Kalhu remained the capital of the
Assyrian Empire during the reigns of
Shamshi-Adad V (822–811 BC),
Adad-nirari III (810–782 BC),
Queen Semiramis (810–806 BC), Adad-nirari III (806–782 BC),
Shalmaneser IV (782–773 BC),
Ashur-dan III (772–755 BC),
Ashur-nirari V (754–
746 BC),
Tiglath-Pileser III (745–727 BC) and
Shalmaneser V (726–723 BC). Tiglath-Pileser III in particular, conducted major building works in the city, as well as introducing
Eastern Aramaic as the lingua franca of the empire.
However in 706 BC
Sargon II (722–705 BC) moved the capital of the empire to
Dur Sharrukin, and after his death,
Sennacherib (705–681 BC) moved it to
Nineveh. It remained a major city and a royal residence until the city was largely destroyed during the fall of the Assyrian Empire at the hands of an alliance of former subject peoples, including the Babylonians, Chaldeans,
Medes, Persians,
Scythians and Cimmerians (between 616 BC and
605 BC).
The Nineveh Province in which the ruins of Nimrud lie, is still the major center of Iraq's indigenous Assyrian population (now exclusively Eastern Aramaic-speaking Christians) to this day.

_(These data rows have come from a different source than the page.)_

-- pv_equiv track=rewrite | github.com/matbun/ML4Fires | experiments.py | categorize_exp
-- ===== SOURCE A (Python) =====
-- from typing import List, Tuple
--
-- def categorize_exp(experiments:List[dict]) -> Tuple[List[dict], List[dict], List[dict]]:
-- 	"""
-- 		Categorizes experiments by base filter dimension.
-- 	"""
-- 	bdim16, bdim32, bdim64 = [], [], []
-- 	for exp in experiments:
-- 		if exp["base_filter_dim"] == 16:
-- 			bdim16.append(exp)
-- 		elif exp["base_filter_dim"] == 32:
-- 			bdim32.append(exp)
-- 		elif exp["base_filter_dim"] == 64:
-- 			bdim64.append(exp)
--
-- 	return bdim16, bdim32, bdim64
-- ===== SOURCE B (Python) =====
-- def categorize_exp(experiments):
-- 	"""
-- 		Categorizes experiments by base filter dimension.
-- 	"""
-- 	def bucket(dim):
-- 		return [exp for exp in experiments if exp["base_filter_dim"] == dim]
-- 	return bucket(16), bucket(32), bucket(64)
-- ===== Notes on version B (the rewrite author's own statement) =====
-- stated objective: simpler
-- what changed: Replaces A's single pass with three named accumulators and a three-way elif dispatch by three independent staged filter passes (one comprehension per dimension), with no mutable accumulator at all.
import Mathlib
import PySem

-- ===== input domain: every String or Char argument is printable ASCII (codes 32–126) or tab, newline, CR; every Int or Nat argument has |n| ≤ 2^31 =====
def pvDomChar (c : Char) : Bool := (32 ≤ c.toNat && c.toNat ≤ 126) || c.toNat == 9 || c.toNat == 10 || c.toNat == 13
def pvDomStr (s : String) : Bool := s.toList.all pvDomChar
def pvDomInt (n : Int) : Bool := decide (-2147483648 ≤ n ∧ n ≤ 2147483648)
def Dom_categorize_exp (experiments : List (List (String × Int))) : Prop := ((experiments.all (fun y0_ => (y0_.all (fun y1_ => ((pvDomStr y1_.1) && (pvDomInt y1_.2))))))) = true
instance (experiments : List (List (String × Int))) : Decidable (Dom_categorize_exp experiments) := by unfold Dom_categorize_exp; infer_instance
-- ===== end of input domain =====

-- B replaces A's single accumulating pass with three-way elif dispatch by three
-- independent filter passes, one per dimension (simpler; same O(n) cost).

-- ===== PORT A =====
-- exp["base_filter_dim"] (first-match lookup on the assoc list); 0 stands for the KeyError
-- case, which Pre_ excludes.
def pvKey (e : List (String × Int)) : Int :=
  (PySem.Dict.mk e).getD "base_filter_dim" 0

def categorize_exp (experiments : List (List (String × Int))) : (List (List (String × Int))) × (List (List (String × Int))) × (List (List (String × Int))) :=
  experiments.foldl
    (fun acc e =>
      if pvKey e == 16 then (acc.1 ++ [e], acc.2.1, acc.2.2)
      else if pvKey e == 32 then (acc.1, acc.2.1 ++ [e], acc.2.2)
      else if pvKey e == 64 then (acc.1, acc.2.1, acc.2.2 ++ [e])
      else acc)
    ([], [], [])

-- ===== PORT B =====
-- bucket(dim) = [exp for exp in experiments if exp["base_filter_dim"] == dim]
def pvBucket (experiments : List (List (String × Int))) (dim : Int) : List (List (String × Int)) :=
  experiments.filter (fun e => pvKey e == dim)

def categorize_exp_alt (experiments : List (List (String × Int))) : (List (List (String × Int))) × (List (List (String × Int))) × (List (List (String × Int))) :=
  (pvBucket experiments 16, pvBucket experiments 32, pvBucket experiments 64)

-- ===== PRECONDITION & SPEC =====
-- Pre_ excludes exactly the inputs where some experiment lacks the "base_filter_dim" key,
-- on which Python A (and B) raise KeyError.
def Pre_categorize_exp (experiments : List (List (String × Int))) : Prop :=
  (experiments.all (fun e => (PySem.Dict.mk e).contains "base_filter_dim")) = true
instance (experiments : List (List (String × Int))) : Decidable (Pre_categorize_exp experiments) := by unfold Pre_categorize_exp; infer_instance

def pvWitness_categorize_exp : (List (List (String × Int))) :=
  [[("base_filter_dim", 16)], [("base_filter_dim", 64)], [("base_filter_dim", 32), ("lr", 3)]]

def Spec_categorize_exp (experiments : List (List (String × Int))) (out : (List (List (String × Int))) × (List (List (String × Int))) × (List (List (String × Int)))) : Prop := out = categorize_exp_alt experiments
instance (experiments : List (List (String × Int))) (out : (List (List (String × Int))) × (List (List (String × Int))) × (List (List (String × Int)))) : Decidable (Spec_categorize_exp experiments out) := by unfold Spec_categorize_exp; infer_instance

-- ===== CLAIM (what is proved, stated in full; the proofs are below) =====
def Claim_equal_categorize_exp : Prop := ∀ (experiments : List (List (String × Int))), Dom_categorize_exp experiments → Pre_categorize_exp experiments → Spec_categorize_exp experiments (categorize_exp experiments)

-- ===== LEMMAS AND PROOFS =====

-- A's loop starting from any accumulator appends the three filtered sublists.
lemma foldA_eq (l : List (List (String × Int)))
    (acc : (List (List (String × Int))) × (List (List (String × Int))) × (List (List (String × Int)))) :
    l.foldl
      (fun acc e =>
        if pvKey e == 16 then (acc.1 ++ [e], acc.2.1, acc.2.2)
        else if pvKey e == 32 then (acc.1, acc.2.1 ++ [e], acc.2.2)
        else if pvKey e == 64 then (acc.1, acc.2.1, acc.2.2 ++ [e])
        else acc)
      acc
    = (acc.1 ++ l.filter (fun e => pvKey e == 16),
       acc.2.1 ++ l.filter (fun e => pvKey e == 32),
       acc.2.2 ++ l.filter (fun e => pvKey e == 64)) := by
  induction l generalizing acc with
  | nil => simp
  | cons e t ih =>
      simp only [List.foldl_cons, List.filter_cons]
      rw [ih]
      by_cases h16 : pvKey e = 16
      · simp [h16]
      · by_cases h32 : pvKey e = 32
        · simp [h32]
        · by_cases h64 : pvKey e = 64
          · simp [h32, h64]
          · simp [h16, h32, h64]

-- ===== VERDICT (by name: the statement is the Claim_ definition above) =====
theorem categorize_exp_spec : Claim_equal_categorize_exp := by
  intro experiments _ _
  unfold Spec_categorize_exp categorize_exp categorize_exp_alt pvBucket
  rw [foldA_eq]
  simp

King Ashurnasirpal II, who reigned from 883 to 859 BC, built a new capital at Nimrud. Thousands of men worked to build a 5-mile (
8.0 km) long wall surrounding the city and a grand palace. There were many inscriptions carved into limestone including one that said: "The palace of cedar, cypress, juniper, boxwood, mulberry, pistachio wood, and tamarisk, for my royal dwelling and for my lordly pleasure for all time, I founded therein.
Beasts of the mountains and of the seas, of white limestone and alabaster I fashioned and set them up on its gates." The inscriptions also described plunder stored at the palace: "
Silver, gold, lead, copper and iron, the spoil of my hand from the lands which I had brought under my sway, in great quantities I took and placed therein." The inscriptions also described great feasts he had to celebrate his conquests. However his victims were horrified by his conquests.